**Material for the task:**

-- pv_equiv track=rewrite | github.com/chandlerbing65nm/FreqSubAlign | misc/plot_accuracy_progression.py | _find_loss_key
-- ===== SOURCE A (Python) =====
-- from typing import Any, Dict, List, Tuple
--
-- def _find_loss_key(losses: Dict[str, List[float]], keyword: str) -> str | None:
--     """Find a loss key containing keyword (case-insensitive). Returns first match or None."""
--     kw = keyword.lower()
--     for name in sorted(losses.keys()):
--         if kw in name.lower():
--             return name
--     # Fallback exact common names
--     if keyword in losses:
--         return keyword
--     return None
-- ===== SOURCE B (Python) =====
-- from typing import Any, Dict, List, Tuple
--
-- def _find_loss_key(losses: Dict[str, List[float]], keyword: str) -> str | None:
--     """Find a loss key containing keyword (case-insensitive). Returns first match or None."""
--     kw = keyword.lower()
--     best = None
--     for name in losses:
--         if kw in name.lower() and (best is None or name < best):
--             best = name
--     if best is not None:
--         return best
--     # Fallback exact common names
--     if keyword in losses:
--         return keyword
--     return None
-- ===== Notes on version B (the rewrite author's own statement) =====
-- stated objective: alternative
-- what changed: Replaces sorting all keys and scanning for the first match with a single unsorted pass that maintains a running-best accumulator (the smallest matching key seen so far), so no sort or intermediate list is built.
import Mathlib
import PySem

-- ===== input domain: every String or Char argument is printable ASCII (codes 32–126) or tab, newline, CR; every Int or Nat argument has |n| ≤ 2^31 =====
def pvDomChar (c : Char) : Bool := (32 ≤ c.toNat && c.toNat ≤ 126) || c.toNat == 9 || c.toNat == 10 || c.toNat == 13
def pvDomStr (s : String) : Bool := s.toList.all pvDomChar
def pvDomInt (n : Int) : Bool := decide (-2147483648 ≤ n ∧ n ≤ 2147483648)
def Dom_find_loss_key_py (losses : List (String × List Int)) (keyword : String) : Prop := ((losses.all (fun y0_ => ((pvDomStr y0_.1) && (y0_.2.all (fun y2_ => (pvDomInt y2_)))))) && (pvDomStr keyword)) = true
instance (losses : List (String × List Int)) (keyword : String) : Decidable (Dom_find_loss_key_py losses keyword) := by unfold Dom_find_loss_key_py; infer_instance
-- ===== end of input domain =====

-- B replaces A's sort-all-keys-then-scan with one unsorted pass keeping a running-best
-- (smallest matching key so far) accumulator; objective: alternative decomposition, no sort.


-- ===== PORT A =====
def find_loss_key_py (losses : List (String × List Int)) (keyword : String) : Option String :=
  let kw := PySem.Str.lower keyword
  match (PySem.List.sorted (losses.map (·.1)) (fun x => x) false).find?
      (fun name => PySem.Str.isIn kw (PySem.Str.lower name)) with
  | some name => some name
  | none =>
    if (losses.map (·.1)).contains keyword then some keyword else none

-- ===== PORT B =====
-- loop body of Source B: `if kw in name.lower() and (best is None or name < best): best = name`
def pvBestStep (kw : String) (best : Option String) (name : String) : Option String :=
  if PySem.Str.isIn kw (PySem.Str.lower name)
      && (match best with | none => true | some b => decide (name < b)) then
    some name
  else best

def find_loss_key_py_alt (losses : List (String × List Int)) (keyword : String) : Option String :=
  let kw := PySem.Str.lower keyword
  let best := losses.foldl (fun best pr => pvBestStep kw best pr.1) none
  match best with
  | some b => some b
  | none =>
    if (losses.map (·.1)).contains keyword then some keyword else none

-- ===== PRECONDITION & SPEC =====
def Spec_find_loss_key_py (losses : List (String × List Int)) (keyword : String) (out : Option String) : Prop := out = find_loss_key_py_alt losses keyword
instance (losses : List (String × List Int)) (keyword : String) (out : Option String) : Decidable (Spec_find_loss_key_py losses keyword out) := by unfold Spec_find_loss_key_py; infer_instance

-- ===== CLAIM (what is proved, stated in full; the proofs are below) =====
def Claim_equal_find_loss_key_py : Prop := ∀ (losses : List (String × List Int)) (keyword : String), Dom_find_loss_key_py losses keyword → Spec_find_loss_key_py losses keyword (find_loss_key_py losses keyword)

-- ===== LEMMAS AND PROOFS =====

-- find? is the head of the filtered list (shape of A's early-return scan)
theorem pv_find_eq_head_filter {α : Type} (p : α → Bool) (l : List α) :
    l.find? p = (l.filter p).head? := by
  induction l with
  | nil => rfl
  | cons x t ih =>
    by_cases h : p x
    · rw [List.find?_cons_of_pos h, List.filter_cons_of_pos h]; rfl
    · rw [List.find?_cons_of_neg h, List.filter_cons_of_neg h]; exact ih

-- first match in the sorted key list = min of the matching keys
theorem pv_sorted_find_eq_min (p : String → Bool) (ks : List String) :
    (PySem.List.sorted ks (fun x => x) false).find? p =
    PySem.List.min? (ks.filter p) (fun x => x) := by
  have hperm := (PySem.List.sorted_perm ks (fun x => x) false).filter p
  rw [pv_find_eq_head_filter]
  rcases hm : PySem.List.min? (ks.filter p) (fun x => x) with _ | ⟨m⟩
  · rw [PySem.List.min?_eq_none_iff] at hm
    rw [hm] at hperm
    simp [List.Perm.eq_nil hperm]
  · have hmm : m ∈ (PySem.List.sorted ks (fun x => x) false).filter p :=
      hperm.mem_iff.mpr (PySem.List.min?_mem hm)
    have hpw : List.Pairwise (fun a b : String => a ≤ b)
        ((PySem.List.sorted ks (fun x => x) false).filter p) :=
      (PySem.List.sorted_pairwise ks (fun x => x)).filter p
    rcases hcons : (PySem.List.sorted ks (fun x => x) false).filter p with _ | ⟨a, t⟩
    · rw [hcons] at hmm; simp at hmm
    · rw [hcons] at hmm hpw
      have hle1 : a ≤ m := by
        rcases List.mem_cons.mp hmm with rfl | hmt
        · exact le_refl _
        · exact (List.pairwise_cons.mp hpw).1 m hmt
      have hamem : a ∈ ks.filter p := by
        refine hperm.mem_iff.mp ?_
        rw [hcons]; exact List.mem_cons_self
      have hle2 : m ≤ a := PySem.List.min?_isMin hm a hamem
      simp [le_antisymm hle2 hle1]

-- the running-best loop, started from some b, is a running min over the matches
theorem pv_fold_step_some (kw : String) (l : List String) (b : String) :
    l.foldl (pvBestStep kw) (some b) =
    some ((l.filter (fun name => PySem.Str.isIn kw (PySem.Str.lower name))).foldl min b) := by
  induction l generalizing b with
  | nil => rfl
  | cons a t ih =>
    by_cases h : PySem.Str.isIn kw (PySem.Str.lower a)
    · simp only [List.filter_cons, List.foldl_cons, pvBestStep, h, Bool.true_and, if_true]
      by_cases hab : a < b
      · rw [if_pos (by simp [hab]), ih, min_eq_right hab.le]
      · rw [if_neg (by simp [hab]), ih, min_eq_left (not_lt.mp hab)]
    · simp only [List.filter_cons, List.foldl_cons, pvBestStep, h, Bool.false_and]
      exact ih b

-- the running-best loop computes min() of the matching keys
theorem pv_fold_step_none (kw : String) (l : List String) :
    l.foldl (pvBestStep kw) none =
    PySem.List.min? (l.filter (fun name => PySem.Str.isIn kw (PySem.Str.lower name))) (fun x => x) := by
  induction l with
  | nil => rfl
  | cons a t ih =>
    by_cases h : PySem.Str.isIn kw (PySem.Str.lower a)
    · simp only [List.filter_cons, List.foldl_cons, pvBestStep, h, Bool.true_and, if_true]
      rw [pv_fold_step_some, PySem.List.min?_id_cons]
    · simp only [List.filter_cons, List.foldl_cons, pvBestStep, h, Bool.false_and]
      exact ih

-- the pair-level loop of the port = min() of the matching keys
theorem pv_fold_pairs (kw : String) (losses : List (String × List Int)) :
    losses.foldl (fun best pr => pvBestStep kw best pr.1) none =
    PySem.List.min? ((losses.map (·.1)).filter (fun name => PySem.Str.isIn kw (PySem.Str.lower name))) (fun x => x) := by
  rw [← pv_fold_step_none, List.foldl_map]

-- ===== VERDICT (by name: the statement is the Claim_ definition above) =====
theorem find_loss_key_py_spec : Claim_equal_find_loss_key_py := by
  intro losses keyword _
  show find_loss_key_py losses keyword = find_loss_key_py_alt losses keyword
  simp only [find_loss_key_py, find_loss_key_py_alt, pv_sorted_find_eq_min, pv_fold_pairs]
theorem main_core (sep : List Char) (hsep : sep ≠ []) (n : Nat) :
    ∀ (l : List Char), l.length ≤ n → PySem.Chars.find l sep ≠ -1 →
    PySem.Chars.join []
        (match PySem.Chars.splitOn l sep with
          | [] => []
          | p :: ps => p :: sep :: ps) =
      l.take (PySem.Chars.find l sep).toNat ++ sep ++
        PySem.Chars.replace (l.drop ((PySem.Chars.find l sep) + sep.length).toNat) sep [] := by
  induction n with
  | zero =>
    intro l hl hf
    have : l = [] := List.eq_nil_of_length_eq_zero (Nat.le_zero.mp hl)
    subst this
    exfalso
    apply hf
    rw [PySem.Chars.find, PySem.Chars.find.go]
    simp [List.isEmpty_iff, hsep]
  | succ n ih =>
    intro l hl hf
    cases l with
    | nil =>
      exfalso
      apply hf
      rw [PySem.Chars.find, PySem.Chars.find.go]
      simp [List.isEmpty_iff, hsep]
    | cons c t =>
      by_cases hpre : sep.isPrefixOf (c :: t) = true
      · have hfind : PySem.Chars.find (c :: t) sep = 0 := by
          rw [PySem.Chars.find, PySem.Chars.find.go, if_pos hpre]; rfl
        rw [hfind, splitOn_cons_of_prefix sep hsep c t hpre]
        rw [replace_empty_eq_flatten sep hsep]
        rw [join_nil_sep]
        simp
      · have hfind : PySem.Chars.find (c :: t) sep =
            if PySem.Chars.find t sep = -1 then -1 else PySem.Chars.find t sep + 1 := by
          rw [PySem.Chars.find, PySem.Chars.find.go, if_neg hpre]
          exact fg_off sep hsep t 1
        have hnt : PySem.Chars.find t sep ≠ -1 := by
          intro h0; rw [hfind, if_pos h0] at hf; exact hf rfl
        rw [if_neg hnt] at hfind
        have hk : 0 ≤ PySem.Chars.find t sep := by
          have := PySem.Chars.neg_one_le_find t sep; omega
        rw [hfind, splitOn_cons_of_not_prefix sep hsep c t hpre]
        have hne := sog_ne_nil' sep (t.length + 1) t [] []
        cases hgo : PySem.Chars.splitOn t sep with
        | nil => rw [PySem.Chars.splitOn] at hgo; exact absurd hgo hne
        | cons p ps =>
          have hih := ih t (by simpa using Nat.lt_succ_iff.mp (Nat.lt_of_lt_of_le (Nat.lt_succ_self _) hl)) hnt
          rw [hgo] at hih
          simp only [List.modifyHead_cons]
          rw [join_nil_sep] at hih ⊢
          have h1 : (PySem.Chars.find t sep + 1).toNat = (PySem.Chars.find t sep).toNat + 1 := by omega
          have h2 : (PySem.Chars.find t sep + 1 + (sep.length : Int)).toNat =
              (PySem.Chars.find t sep + (sep.length : Int)).toNat + 1 := by omega
          rw [h1, h2]
          simp only [List.take_succ_cons, List.drop_succ_cons, List.flatten_cons] at hih ⊢
          simp only [List.cons_append, List.append_assoc] at hih ⊢
          rw [hih]


-- ===== VERDICT (by name: the statement is the Claim_ definition above) =====
theorem keep_single_image_token_spec : Claim_equal_keep_single_image_token := by
  intro text _
  unfold Spec_keep_single_image_token keep_single_image_token keep_single_image_token_alt
  have hsl : ("<image>".toList : List Char) ≠ [] := by decide
  have hlit : ("<image>".toList : List Char) = ['<','i','m','a','g','e','>'] := by decide
  by_cases hf : PySem.Chars.find text.toList "<image>".toList = -1
  · have hA : PySem.Str.isIn "<image>" text = false := by
      rw [hlit] at hf
      simp [PySem.Str.isIn, PySem.Chars.isIn, hf]
    have hB : PySem.Str.find text "<image>" = -1 := by rw [PySem.Str.find, hlit]; exact hf
    rw [if_pos hA]
    rw [if_pos hB]
  · have hA : ¬ (PySem.Str.isIn "<image>" text = false) := by
      rw [hlit] at hf
      simp [PySem.Str.isIn, PySem.Chars.isIn, hf]
    have hB : ¬ (PySem.Str.find text "<image>" = -1) := by rw [PySem.Str.find, hlit]; exact hf
    rw [if_neg hA, if_neg hB]
    apply String.toList_inj.mp
    have hsplit : PySem.Str.split? text "<image>" =
        some ((PySem.Chars.splitOn text.toList "<image>".toList).map String.ofList) := by
      rw [PySem.Str.split?, PySem.Chars.split?, if_neg (by simp)]
      rfl
    rw [hsplit]
    have hne := sog_ne_nil' "<image>".toList (text.toList.length + 1) text.toList [] []
    cases hgo : PySem.Chars.splitOn text.toList "<image>".toList with
    | nil => rw [PySem.Chars.splitOn] at hgo; exact absurd hgo hne
    | cons p ps =>
      simp only [Option.getD_some, List.map_cons, List.foldl_cons, List.nil_append, if_true]
      rw [fold_after_first]
      have hmain := main_core "<image>".toList hsl text.toList.length text.toList le_rfl hf
      rw [hgo] at hmain
      have hk : 0 ≤ PySem.Chars.find text.toList "<image>".toList := by
        have := PySem.Chars.neg_one_le_find text.toList "<image>".toList; omega
      rw [PySem.Str.toList_join]
      simp only [List.map_cons, List.map_map, String.toList_ofList,
        Function.comp_def, List.cons_append, List.nil_append]
      have hmain2 : PySem.Chars.join [] (p :: "<image>".toList :: ps) =
          List.take (PySem.Chars.find text.toList "<image>".toList).toNat text.toList ++ "<image>".toList ++
            PySem.Chars.replace
              (List.drop (PySem.Chars.find text.toList "<image>".toList + ("<image>".toList.length : Int)).toNat text.toList)
              "<image>".toList [] := hmain
      have hnil : ("".toList : List Char) = [] := by decide
      have hk7 : (0 : Int) ≤ PySem.Chars.find text.toList "<image>".toList + ("<image>".toList.length : Int) := by
        have : (0 : Int) ≤ ("<image>".toList.length : Int) := by positivity
        omega
      simp only [hnil, List.map_id_fun', id]
      rw [hmain2]
      simp only [String.toList_append, PySem.Str.toList_slice, PySem.Str.toList_replace,
        PySem.Chars.slice_eq_listSlice, PySem.Str.find, PySem.Str.len,
        PySem.List.slice_to _ hk, PySem.List.slice_from _ hk7, hnil]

**Work instruction:**
Taking the line with "(fun name => PySem.Str.isIn kw (PySem.Str.lower name)) with" as the first and the line with "def Spec_find_loss_key_py (losses" as the last, retype that stretch of the data above exactly, with no other lines.

**Solution to this task:**
      (fun name => PySem.Str.isIn kw (PySem.Str.lower name)) with
  | some name => some name
  | none =>
    if (losses.map (·.1)).contains keyword then some keyword else none

-- ===== PORT B =====
-- loop body of Source B: `if kw in name.lower() and (best is None or name < best): best = name`
def pvBestStep (kw : String) (best : Option String) (name : String) : Option String :=
  if PySem.Str.isIn kw (PySem.Str.lower name)
      && (match best with | none => true | some b => decide (name < b)) then
    some name
  else best

def find_loss_key_py_alt (losses : List (String × List Int)) (keyword : String) : Option String :=
  let kw := PySem.Str.lower keyword
  let best := losses.foldl (fun best pr => pvBestStep kw best pr.1) none
  match best with
  | some b => some b
  | none =>
    if (losses.map (·.1)).contains keyword then some keyword else none

-- ===== PRECONDITION & SPEC =====
def Spec_find_loss_key_py (losses : List (String × List Int)) (keyword : String) (out : Option String) : Prop := out = find_loss_key_py_alt losses keyword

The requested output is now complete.